I have a divided 10 gallon tank and one side houses the filter and the other side houses the airstone. I have a water bottle baffle on my filter which allows for the area in front of the bottle to be pretty much completely still, and it made me think maybe there's some way I can similarly baffle the current caused by the airstone...but beyond that I'm not very creative :lol:

Has anybody attempted something like this? Any ideas I can try...it must look good in my tank though, my tank is my baby!


----------



## Fenghuang (Dec 28, 2012)

You could try partially burying the airstone or stacking some decorations on top of it. That would slow down the bubbles a little bit.


----------



## shellieca (Jul 12, 2012)

If I understand correctly you just want to make the surface of the water is not agitated or has very little agitation by the air stone? Lots of tall real or silk plants in the tank. The surface will still get some agitation but the plants will create calm areas that stay still.


----------



## lilnaugrim (Mar 27, 2013)

Not sure if this is what you want but you can tie the tubing in a knot to slow the flow but that still does disturb the surface so I'm going with shellieca's suggestion of tall plants.
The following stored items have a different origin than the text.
-- pv_equiv track=rewrite | github.com/antoniopurificato/carbon_best | src/MOO/3a_elaborate_ndcg_sova.py | pick_data_perc
-- ===== SOURCE A (Python) =====
-- def pick_data_perc(ds_name, sova_dict):
--     """
--     Selects the most appropriate `data_perc` key for the given dataset across all runs.
--
--     The selection follows a priority order:
--         - '100' if available
--         - '0' if '100' is not available
--         - Otherwise, selects the first sorted key
--
--     Args:
--         ds_name (str): The name of the dataset for which to select the `data_perc`.
--         sova_dict (dict): The nested dictionary containing NDCG and SOVA metrics across multiple runs.
--
--     Returns:
--         Optional[str]: The selected `data_perc` key as a string, or None if no keys are available.
--     """
--
--     all_data_percs_for_ds = set()
--     for run_idx, run_data in sova_dict.items():
--         ds_dict = run_data.get(ds_name, {})
--         all_data_percs_for_ds.update(ds_dict.keys())
--
--     if not all_data_percs_for_ds:
--         return None
--
--     if "100" in all_data_percs_for_ds:
--         return "100"
--     elif "0" in all_data_percs_for_ds:
--         return "0"
--     else:
--         sorted_percs = sorted(all_data_percs_for_ds)
--         return sorted_percs[0] if sorted_percs else None
-- ===== SOURCE B (Python) =====
-- def pick_data_perc(ds_name, sova_dict):
--     # One pass, no set: maintain has-100 / has-0 flags and the lexicographically
--     # smallest key seen (None if none).
--     has_100 = False
--     has_0 = False
--     min_key = None
--     for run_idx, run_data in sova_dict.items():
--         ds_dict = run_data.get(ds_name, {})
--         for k in ds_dict.keys():
--             if k == "100":
--                 has_100 = True
--             if k == "0":
--                 has_0 = True
--             if min_key is None or k < min_key:
--                 min_key = k
--     if has_100:
--         return "100"
--     if has_0:
--         return "0"
--     return min_key
-- ===== Notes on version B (the rewrite author's own statement) =====
-- stated objective: alternative
-- what changed: B replaces A's intermediate set plus membership tests plus full sort with a single pass that maintains has-100/has-0 flags and a running lexicographic minimum key.
import Mathlib
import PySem

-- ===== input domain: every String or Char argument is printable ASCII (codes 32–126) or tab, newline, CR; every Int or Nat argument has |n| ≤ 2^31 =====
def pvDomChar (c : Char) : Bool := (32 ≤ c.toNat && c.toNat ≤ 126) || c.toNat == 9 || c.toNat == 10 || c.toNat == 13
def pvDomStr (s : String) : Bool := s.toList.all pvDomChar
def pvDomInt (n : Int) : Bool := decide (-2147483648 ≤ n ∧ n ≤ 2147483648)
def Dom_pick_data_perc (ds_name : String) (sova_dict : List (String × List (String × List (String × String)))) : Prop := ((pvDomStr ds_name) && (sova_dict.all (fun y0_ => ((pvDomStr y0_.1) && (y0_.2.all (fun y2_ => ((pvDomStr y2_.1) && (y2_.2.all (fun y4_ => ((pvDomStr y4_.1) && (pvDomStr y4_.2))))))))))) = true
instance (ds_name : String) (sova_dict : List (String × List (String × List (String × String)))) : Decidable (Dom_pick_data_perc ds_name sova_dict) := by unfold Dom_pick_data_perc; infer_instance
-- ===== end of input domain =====

-- B replaces A's set-building + membership tests + sort with a single pass keeping
-- two flags and a running lexicographic minimum (objective: alternative decomposition, no sort).


-- ===== PORT A =====
-- run_data.get(ds_name, {}).keys() — first-match association-list lookup, keys in order
def pdpKeys (ds_name : String) (run_data : List (String × List (String × String))) : List String :=
  ((PySem.Dict.mk run_data).getD ds_name []).map Prod.fst

def pick_data_perc (ds_name : String) (sova_dict : List (String × List (String × List (String × String)))) : Option String :=
  let all_data_percs_for_ds : PySem.Set String :=
    sova_dict.foldl (fun acc r => PySem.Set.update acc (pdpKeys ds_name r.2)) PySem.Set.empty
  if all_data_percs_for_ds = [] then none
  else if "100" ∈ all_data_percs_for_ds then some "100"
  else if "0" ∈ all_data_percs_for_ds then some "0"
  else
    match PySem.List.sorted all_data_percs_for_ds (fun x => x) false with
    | [] => none
    | m :: _ => some m

-- ===== PORT B =====
-- single-pass accumulator: (has_100, has_0, running lexicographic minimum)
def pdpStep (a : Bool × Bool × Option String) (k : String) : Bool × Bool × Option String :=
  (a.1 || (k == "100"), a.2.1 || (k == "0"),
   match a.2.2 with
   | none => some k
   | some m => if k < m then some k else some m)

def pick_data_perc_alt (ds_name : String) (sova_dict : List (String × List (String × List (String × String)))) : Option String :=
  let a : Bool × Bool × Option String :=
    sova_dict.foldl (fun a r => (pdpKeys ds_name r.2).foldl pdpStep a) (false, false, none)
  if a.1 then some "100"
  else if a.2.1 then some "0"
  else a.2.2

-- ===== PRECONDITION & SPEC =====
def Spec_pick_data_perc (ds_name : String) (sova_dict : List (String × List (String × List (String × String)))) (out : Option String) : Prop := out = pick_data_perc_alt ds_name sova_dict
instance (ds_name : String) (sova_dict : List (String × List (String × List (String × String)))) (out : Option String) : Decidable (Spec_pick_data_perc ds_name sova_dict out) := by unfold Spec_pick_data_perc; infer_instance

-- ===== CLAIM (what is proved, stated in full; the proofs are below) =====
def Claim_equal_pick_data_perc : Prop := ∀ (ds_name : String) (sova_dict : List (String × List (String × List (String × String)))), Dom_pick_data_perc ds_name sova_dict → Spec_pick_data_perc ds_name sova_dict (pick_data_perc ds_name sova_dict)

-- ===== LEMMAS AND PROOFS =====

-- all keys contributing to the selection, as one flat list
def pdpAll (ds_name : String) (sova_dict : List (String × List (String × List (String × String)))) : List String :=
  sova_dict.flatMap (fun r => pdpKeys ds_name r.2)

-- the running-minimum component of pdpStep
def pdpMin (o : Option String) (k : String) : Option String :=
  match o with
  | none => some k
  | some m => if k < m then some k else some m

lemma foldl_flatMap_eq {α β γ : Type} (g : α → List β) (f : γ → β → γ) :
    ∀ (xs : List α) (init : γ),
      xs.foldl (fun a x => (g x).foldl f a) init = (xs.flatMap g).foldl f init := by
  intro xs
  induction xs with
  | nil => intro init; rfl
  | cons x t ih => intro init; simp [List.foldl_append, ih]

lemma setA_eq (ds_name : String) (sova_dict : List (String × List (String × List (String × String)))) :
    sova_dict.foldl (fun acc r => PySem.Set.update acc (pdpKeys ds_name r.2)) PySem.Set.empty
      = PySem.Set.ofList (pdpAll ds_name sova_dict) := by
  have h : ∀ (acc : PySem.Set String) (ks : List String),
      PySem.Set.update acc ks = ks.foldl (fun a k => PySem.Set.add a k) acc :=
    fun acc ks => PySem.Set.update_eq_foldl acc ks
  simp only [h]
  exact foldl_flatMap_eq (fun r => pdpKeys ds_name r.2) (fun a k => PySem.Set.add a k)
    sova_dict PySem.Set.empty

lemma foldB_eq (ds_name : String) (sova_dict : List (String × List (String × List (String × String)))) :
    sova_dict.foldl (fun a r => (pdpKeys ds_name r.2).foldl pdpStep a) (false, false, none)
      = (pdpAll ds_name sova_dict).foldl pdpStep (false, false, none) :=
  foldl_flatMap_eq (fun r => pdpKeys ds_name r.2) pdpStep sova_dict (false, false, none)

-- component split of the B fold
lemma foldB_split : ∀ (L : List String) (a : Bool × Bool × Option String),
    L.foldl pdpStep a =
      (L.foldl (fun b k => b || (k == "100")) a.1,
       L.foldl (fun b k => b || (k == "0")) a.2.1,
       L.foldl pdpMin a.2.2) := by
  intro L
  induction L with
  | nil => intro a; rfl
  | cons x t ih => intro a; simp [List.foldl_cons, pdpStep, pdpMin, ih]

lemma foldOr_spec (s : String) : ∀ (L : List String) (b : Bool),
    L.foldl (fun b k => b || (k == s)) b = (b || decide (s ∈ L)) := by
  intro L
  induction L with
  | nil => intro b; simp
  | cons x t ih =>
    intro b
    by_cases hx : x = s
    · subst hx; simp [ih]
    · have hb : (x == s) = false := by simp [hx]
      simp [ih, hb, Ne.symm hx]

lemma foldMin_some_spec : ∀ (L : List String) (m : String),
    ∃ m', L.foldl pdpMin (some m) = some m' ∧ m' ∈ m :: L ∧ ∀ y ∈ m :: L, m' ≤ y := by
  intro L
  induction L with
  | nil => intro m; exact ⟨m, rfl, by simp, by simp⟩
  | cons k t ih =>
    intro m
    by_cases hk : k < m
    · obtain ⟨m', h1, h2, h3⟩ := ih k
      refine ⟨m', ?_, ?_, ?_⟩
      · have hstep : pdpMin (some m) k = some k := by show (if k < m then some k else some m) = some k; rw [if_pos hk]
        rw [List.foldl_cons, hstep]; exact h1
      · simp only [List.mem_cons] at h2 ⊢
        tauto
      · intro y hy
        rcases List.mem_cons.mp hy with rfl | hy'
        · exact le_of_lt (lt_of_le_of_lt (h3 k (by simp)) hk)
        · exact h3 y hy'
    · obtain ⟨m', h1, h2, h3⟩ := ih m
      refine ⟨m', ?_, ?_, ?_⟩
      · have hstep : pdpMin (some m) k = some m := by show (if k < m then some k else some m) = some m; rw [if_neg hk]
        rw [List.foldl_cons, hstep]; exact h1
      · simp only [List.mem_cons] at h2 ⊢
        tauto
      · intro y hy
        rcases List.mem_cons.mp hy with rfl | hy'
        · exact h3 y (by simp)
        rcases List.mem_cons.mp hy' with rfl | hy''
        · exact le_trans (h3 m (by simp)) (not_lt.mp hk)
        · exact h3 y (by simp [hy''])

-- ===== VERDICT (by name: the statement is the Claim_ definition above) =====
theorem pick_data_perc_spec : Claim_equal_pick_data_perc := by
  intro ds_name sova_dict _
  unfold Spec_pick_data_perc pick_data_perc pick_data_perc_alt
  rw [setA_eq, foldB_eq, foldB_split, foldOr_spec, foldOr_spec]
  simp only [Bool.false_or]
  generalize pdpAll ds_name sova_dict = L
  by_cases h100 : "100" ∈ L
  · have hS : "100" ∈ PySem.Set.ofList L := (PySem.Set.mem_ofList L _).mpr h100
    have hne : PySem.Set.ofList L ≠ [] := by
      intro hnil; rw [hnil] at hS; exact List.not_mem_nil hS
    rw [if_neg hne, if_pos hS]
    simp [h100]
  · have hS100 : "100" ∉ PySem.Set.ofList L := fun hc => h100 ((PySem.Set.mem_ofList L _).mp hc)
    by_cases h0 : "0" ∈ L
    · have hS : "0" ∈ PySem.Set.ofList L := (PySem.Set.mem_ofList L _).mpr h0
      have hne : PySem.Set.ofList L ≠ [] := by
        intro hnil; rw [hnil] at hS; exact List.not_mem_nil hS
      rw [if_neg hne, if_neg hS100, if_pos hS]
      simp [h100, h0]
    · have hS0 : "0" ∉ PySem.Set.ofList L := fun hc => h0 ((PySem.Set.mem_ofList L _).mp hc)
      cases L with
      | nil => simp
      | cons k t =>
        have hkS : k ∈ PySem.Set.ofList (k :: t) :=
          (PySem.Set.mem_ofList _ _).mpr (List.mem_cons_self)
        have hne : PySem.Set.ofList (k :: t) ≠ [] := by
          intro hnil; rw [hnil] at hkS; exact List.not_mem_nil hkS
        rw [if_neg hne, if_neg hS100, if_neg hS0]
        simp only [h100, h0, decide_false, Bool.false_eq_true, if_false]
        -- B side: running minimum over k :: t
        obtain ⟨m', hfold, hmem, hmin⟩ := foldMin_some_spec t k
        have hB : (k :: t).foldl pdpMin none = some m' := by
          rw [List.foldl_cons]; exact hfold
        rw [hB]
        -- A side: head of the sorted set
        have hsne : PySem.List.sorted (PySem.Set.ofList (k :: t)) (fun x => x) false ≠ [] := by
          intro hc
          exact hne ((PySem.List.sorted_eq_nil_iff _ _ _).mp hc)
        cases hsort : PySem.List.sorted (PySem.Set.ofList (k :: t)) (fun x => x) false with
        | nil => exact absurd hsort hsne
        | cons ms ts =>
          have hmsS : ms ∈ PySem.Set.ofList (k :: t) :=
            (PySem.List.mem_sorted _ _ _ _).mp (by rw [hsort]; exact List.mem_cons_self)
          have hmsMin : ∀ y ∈ PySem.Set.ofList (k :: t), ms ≤ y :=
            PySem.List.key_head_sorted_le _ _ hsort
          have heq : ms = m' := le_antisymm
            (hmsMin m' ((PySem.Set.mem_ofList _ _).mpr hmem))
            (hmin ms ((PySem.Set.mem_ofList _ _).mp hmsS))
          simp [heq]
Why did you have to add it with the ghost shrimp? Any particular reason?


----------



## Pony (Apr 26, 2014)

I thought I read that they needed it? If they don't that's all the better, I'll just take it back out.


----------



## lilnaugrim (Mar 27, 2013)

I've never heard of them or any shrimp needing an airstone, more often they prefer a calmer setting anyway so they can sit and graze all day long ^_^ as far as I can tell, people are saying that they need the oxygen in the tank but the filter will do that well enough! Even if it is baffled, it still brings oxygen back into the water so you really shouldn't have issues with that.


----------



## Pony (Apr 26, 2014)

Oh, okay! Great, I'll pull it back out then. I'm sure my boy and his new buddies will appreciate that! Thank you!


----------



## lilnaugrim (Mar 27, 2013)

Np ^_^


----------